### SOURCE DATA
------------------------------------
-- pv_equiv track=rewrite | github.com/NirSanasm/movie_reservation | app/api/v1/screening.py | generate_seat_layout
-- ===== SOURCE A (Python) =====
-- def generate_seat_layout(total_seats: int) -> list[str]:
--     """
--     Generate seat labels for a theater.
--     Format: Row letter (A-Z) + Seat number (1-10)
--     Example: A1, A2, ..., A10, B1, B2, ...
--     """
--     seats = []
--     seats_per_row = 10
--     row_count = (total_seats + seats_per_row - 1) // seats_per_row
--
--     for row_idx in range(min(row_count, 26)):  # Max 26 rows (A-Z)
--         row_letter = chr(65 + row_idx)  # A=65 in ASCII
--         for seat_num in range(1, seats_per_row + 1):
--             if len(seats) >= total_seats:
--                 break
--             seats.append(f"{row_letter}{seat_num}")
--
--     return seats
-- ===== SOURCE B (Python) =====
-- def generate_seat_layout(total_seats: int) -> list[str]:
--     n = min(total_seats, 260)  # cap: 26 rows of 10 seats
--     return [f"{chr(65 + i // 10)}{i % 10 + 1}" for i in range(n)]
-- ===== Notes on version B (the rewrite author's own statement) =====
-- stated objective: idiomatic
-- what changed: Replaces the nested row/seat loops with a length-based break by a single flat list comprehension over min(total_seats, 260) indices, deriving row letter and seat number by divmod arithmetic.
import Mathlib
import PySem

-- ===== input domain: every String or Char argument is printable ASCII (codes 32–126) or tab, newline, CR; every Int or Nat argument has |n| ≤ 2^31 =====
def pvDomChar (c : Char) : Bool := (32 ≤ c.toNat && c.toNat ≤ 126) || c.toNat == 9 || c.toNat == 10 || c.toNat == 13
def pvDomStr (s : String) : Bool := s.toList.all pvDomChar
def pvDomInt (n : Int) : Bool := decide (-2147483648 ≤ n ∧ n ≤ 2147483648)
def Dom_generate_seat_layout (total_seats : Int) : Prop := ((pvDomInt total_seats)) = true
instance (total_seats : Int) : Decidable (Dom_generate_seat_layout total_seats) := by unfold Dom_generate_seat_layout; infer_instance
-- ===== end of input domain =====

-- B replaces A's nested row/seat loops (with a length-based break) by one flat pass over
-- min(total_seats, 260) indices using divmod arithmetic; objective: idiomatic, same cost.

-- ===== PORT A =====
-- inner `for seat_num in range(1, seats_per_row+1)` with its `break` (the break returns the
-- current seats and skips the rest of the row)
def pvInnerA (t : Int) (rowLetter : Char) : List Int → List String → List String
  | [], seats => seats
  | n :: ns, seats =>
    if (seats.length : Int) ≥ t then seats   -- `if len(seats) >= total_seats: break`
    else pvInnerA t rowLetter ns (seats ++ [String.mk [rowLetter] ++ PySem.Int.toStr n])

-- outer `for row_idx in range(min(row_count, 26))`; chr(65+row_idx) ported by hand as
-- Char.ofNat (exact here: row_idx ∈ 0..25, codes 65..90)
def pvOuterA (t : Int) : List Int → List String → List String
  | [], seats => seats
  | r :: rs, seats =>
    pvOuterA t rs (pvInnerA t (Char.ofNat (65 + r).toNat) (PySem.List.pyRange 1 (10 + 1) 1) seats)

def generate_seat_layout (total_seats : Int) : List String :=
  pvOuterA total_seats
    (PySem.List.pyRange 0 (min (PySem.Int.floordiv (total_seats + 10 - 1) 10) 26) 1) []

-- ===== PORT B =====
-- f"{chr(65 + i // 10)}{i % 10 + 1}" ; chr ported by hand as Char.ofNat (exact: codes 65..90)
def pvLab (i : Int) : String :=
  String.mk [Char.ofNat (65 + PySem.Int.floordiv i 10).toNat]
    ++ PySem.Int.toStr (PySem.Int.mod i 10 + 1)

def generate_seat_layout_alt (total_seats : Int) : List String :=
  (PySem.List.pyRange 0 (min total_seats 260) 1).map pvLab

-- ===== PRECONDITION & SPEC =====
def Spec_generate_seat_layout (total_seats : Int) (out : List String) : Prop := out = generate_seat_layout_alt total_seats
instance (total_seats : Int) (out : List String) : Decidable (Spec_generate_seat_layout total_seats out) := by unfold Spec_generate_seat_layout; infer_instance

-- ===== CLAIM (what is proved, stated in full; the proofs are below) =====
def Claim_equal_generate_seat_layout : Prop := ∀ (total_seats : Int), Dom_generate_seat_layout total_seats → Spec_generate_seat_layout total_seats (generate_seat_layout total_seats)

-- ===== LEMMAS AND PROOFS =====

-- B's label at flat index 10*r+s is A's label for row r, seat s+1
theorem pvLab_eq (r s : Int) (hr : 0 ≤ r) (hs0 : 0 ≤ s) (hs : s < 10) :
    pvLab (10 * r + s) = String.mk [Char.ofNat (65 + r).toNat] ++ PySem.Int.toStr (s + 1) := by
  have hfd : PySem.Int.floordiv (10 * r + s) 10 = r := by
    rw [PySem.Int.floordiv_eq_iff_of_pos (by norm_num)]; omega
  have hmod : PySem.Int.mod (10 * r + s) 10 = s := by
    have := PySem.Int.floordiv_mul_add_mod (10 * r + s) 10
    rw [hfd] at this; omega
  simp only [pvLab]
  rw [hfd, hmod]

theorem pvInnerA_ge (t : Int) (c : Char) (ns : List Int) (seats : List String)
    (h : (seats.length : Int) ≥ t) : pvInnerA t c ns seats = seats := by
  cases ns <;> simp [pvInnerA, h]

theorem pvOuterA_ge (t : Int) (rows : List Int) (seats : List String)
    (h : (seats.length : Int) ≥ t) : pvOuterA t rows seats = seats := by
  induction rows with
  | nil => rfl
  | cons r rs ih => simp [pvOuterA, pvInnerA_ge t _ _ _ h, ih]

theorem pvInnerA_spec (k : Nat) (hk : k ≤ 10) (t r : Int) (hr : 0 ≤ r) :
    ∀ (seats : List String), (seats.length : Int) = 10 * r + (10 - k) →
    pvInnerA t (Char.ofNat (65 + r).toNat) (PySem.List.pyRange (11 - (k : Int)) 11 1) seats
      = seats ++ (List.range (min (t - seats.length).toNat k)).map
          (fun (j : Nat) => pvLab ((seats.length : Int) + (j : Int))) := by
  induction k with
  | zero =>
    intro seats _
    rw [PySem.List.pyRange_one_eq_nil (by norm_num)]
    simp [pvInnerA]
  | succ k ih =>
    intro seats hlen
    simp only [Nat.cast_add, Nat.cast_one] at hlen ⊢
    rw [PySem.List.pyRange_one_cons (by push_cast; omega), pvInnerA]
    by_cases hge : (seats.length : Int) ≥ t
    · rw [if_pos hge]
      have h0 : (t - (seats.length : Int)).toNat = 0 := by omega
      simp [h0]
    · rw [if_neg hge]
      have hlab : String.mk [Char.ofNat (65 + r).toNat] ++ PySem.Int.toStr (11 - ((k : Int) + 1))
          = pvLab (seats.length : Int) := by
        have hs : (seats.length : Int) = 10 * r + (9 - (k : Int)) := by push_cast at hlen ⊢; omega
        rw [hs, pvLab_eq r (9 - (k : Int)) hr (by omega) (by omega)]
        congr 2
        ring
      rw [hlab, show (11 - ((k : Int) + 1) + 1) = 11 - (k : Int) from by ring]
      have hlen' : (((seats ++ [pvLab (seats.length : Int)]).length : Nat) : Int)
          = 10 * r + (10 - (k : Int)) := by
        simp; push_cast at hlen ⊢; omega
      rw [ih (by omega) _ hlen']
      have hm : min (t - (seats.length : Int)).toNat (k + 1)
          = (min (t - ((seats ++ [pvLab (seats.length : Int)]).length : Int)).toNat k) + 1 := by
        simp; omega
      rw [hm, List.range_succ_eq_map]
      simp only [List.map_cons, List.map_map, List.append_assoc, List.singleton_append,
        List.length_append, List.length_singleton, Nat.cast_add, Nat.cast_one, Nat.cast_zero]
      congr 1
      congr 1
      apply List.map_congr_left
      intro a _
      simp only [Function.comp_apply]
      congr 1
      push_cast
      ring

-- the inner loop over the full seat range of one row, at row r with 10*r seats built so far
theorem pvInnerA_row (t r : Int) (hr : 0 ≤ r) (seats : List String)
    (hlen : (seats.length : Int) = 10 * r) :
    pvInnerA t (Char.ofNat (65 + r).toNat) (PySem.List.pyRange 1 (10 + 1) 1) seats
      = seats ++ (List.range (min (t - seats.length).toNat 10)).map
          (fun (j : Nat) => pvLab ((seats.length : Int) + (j : Int))) := by
  have h := pvInnerA_spec 10 (by norm_num) t r hr seats (by push_cast at hlen ⊢; omega)
  rw [show (11 : Int) - ((10 : Nat) : Int) = 1 from by norm_num] at h
  rw [show (10 : Int) + 1 = 11 from by norm_num]
  exact h

theorem pvOuterA_spec (t R : Int) (hR0 : 0 ≤ R) (hR : R ≤ 26) :
    ∀ (k : Nat), (k : Int) ≤ R → ∀ (seats : List String),
    (seats.length : Int) = 10 * (R - k) →
    pvOuterA t (PySem.List.pyRange (R - (k : Int)) R 1) seats
      = seats ++ (List.range (min (t - seats.length).toNat (10 * k))).map
          (fun (j : Nat) => pvLab ((seats.length : Int) + (j : Int))) := by
  intro k
  induction k with
  | zero =>
    intro _ seats _
    rw [PySem.List.pyRange_one_eq_nil (by omega)]
    simp [pvOuterA]
  | succ k ih =>
    intro hkR seats hlen
    simp only [Nat.cast_add, Nat.cast_one] at hkR hlen ⊢
    rw [PySem.List.pyRange_one_cons (by omega), pvOuterA]
    rw [pvInnerA_row t (R - ((k : Int) + 1)) (by omega) seats (by push_cast at hlen ⊢; omega)]
    set L : Int := (seats.length : Int) with hL
    by_cases hfull : L + 10 ≤ t
    · -- full row: recurse with the invariant
      rw [show min (t - L).toNat 10 = 10 from by omega]
      set seats1 := seats ++ (List.range 10).map (fun (j : Nat) => pvLab (L + (j : Int)))
        with hs1
      have hlen1 : (seats1.length : Int) = 10 * (R - (k : Int)) := by
        simp [hs1]; push_cast at hlen ⊢; omega
      rw [show R - ((k : Int) + 1) + 1 = R - (k : Int) from by ring, ih (by omega) seats1 hlen1]
      have hlen1' : (seats1.length : Int) = L + 10 := by simp [hs1, hL]
      rw [hlen1']
      rw [show min (t - L).toNat (10 * (k + 1)) = 10 + min (t - (L + 10)).toNat (10 * k)
        from by omega]
      rw [List.range_add, List.map_append]
      simp only [hs1, List.map_map, List.append_assoc]
      congr 2
      apply List.map_congr_left
      intro a _
      simp only [Function.comp]
      congr 1
      push_cast
      ring
    · -- partial (or empty) row: every later row appends nothing
      rw [show min (t - L).toNat 10 = (t - L).toNat from by omega]
      set seats1 := seats ++ (List.range (t - L).toNat).map
        (fun (j : Nat) => pvLab (L + (j : Int))) with hs1
      have hge1 : (seats1.length : Int) ≥ t := by simp [hs1, hL]; omega
      rw [pvOuterA_ge t _ _ hge1]
      rw [show min (t - L).toNat (10 * (k + 1)) = (t - L).toNat from by omega]

theorem generate_seat_layout_eq (t : Int) :
    generate_seat_layout t = generate_seat_layout_alt t := by
  unfold generate_seat_layout generate_seat_layout_alt
  set rc : Int := PySem.Int.floordiv (t + 10 - 1) 10 with hrc
  have hchar : rc * 10 + PySem.Int.mod (t + 10 - 1) 10 = t + 10 - 1 := by
    rw [hrc]; exact PySem.Int.floordiv_mul_add_mod (t + 10 - 1) 10
  have hmlo := PySem.Int.mod_nonneg (t + 10 - 1) (b := 10) (by norm_num)
  have hmhi := PySem.Int.mod_lt (t + 10 - 1) (b := 10) (by norm_num)
  by_cases hpos : 1 ≤ t
  · have hrc1 : 1 ≤ rc := by omega
    set R : Int := min rc 26 with hR
    have hR1 : 1 ≤ R := by omega
    have hR26 : R ≤ 26 := by omega
    have hk : ((R.toNat : Nat) : Int) = R := by omega
    have hA := pvOuterA_spec t R (by omega) hR26 R.toNat (by omega) []
      (by simp; omega)
    rw [show R - (R.toNat : Int) = 0 from by omega] at hA
    rw [hA, PySem.List.pyRange_one]
    simp only [List.length_nil, Nat.cast_zero, List.nil_append, List.map_map, sub_zero]
    rw [show min t.toNat (10 * R.toNat) = (min t 260).toNat from by omega]
    apply List.map_congr_left
    intro a _
    simp [Function.comp]
  · -- total_seats ≤ 0: both ranges are empty
    have h1 : min rc 26 ≤ 0 := by omega
    rw [PySem.List.pyRange_one_eq_nil h1, PySem.List.pyRange_one_eq_nil (by omega)]
    simp [pvOuterA]

-- ===== VERDICT (by name: the statement is the Claim_ definition above) =====
theorem generate_seat_layout_spec : Claim_equal_generate_seat_layout := by
  intro t _
  unfold Spec_generate_seat_layout
  exact generate_seat_layout_eq t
------------------------------------
### WORK TASK
Everything above from the line with "-- B replaces" to the line with "rs, seats =>", both included, must be repeated exactly, and nothing outside that range.

### FINISHED TASK
-- B replaces A's nested row/seat loops (with a length-based break) by one flat pass over
-- min(total_seats, 260) indices using divmod arithmetic; objective: idiomatic, same cost.

-- ===== PORT A =====
-- inner `for seat_num in range(1, seats_per_row+1)` with its `break` (the break returns the
-- current seats and skips the rest of the row)
def pvInnerA (t : Int) (rowLetter : Char) : List Int → List String → List String
  | [], seats => seats
  | n :: ns, seats =>
    if (seats.length : Int) ≥ t then seats   -- `if len(seats) >= total_seats: break`
    else pvInnerA t rowLetter ns (seats ++ [String.mk [rowLetter] ++ PySem.Int.toStr n])

-- outer `for row_idx in range(min(row_count, 26))`; chr(65+row_idx) ported by hand as
-- Char.ofNat (exact here: row_idx ∈ 0..25, codes 65..90)
def pvOuterA (t : Int) : List Int → List String → List String
  | [], seats => seats
  | r :: rs, seats =>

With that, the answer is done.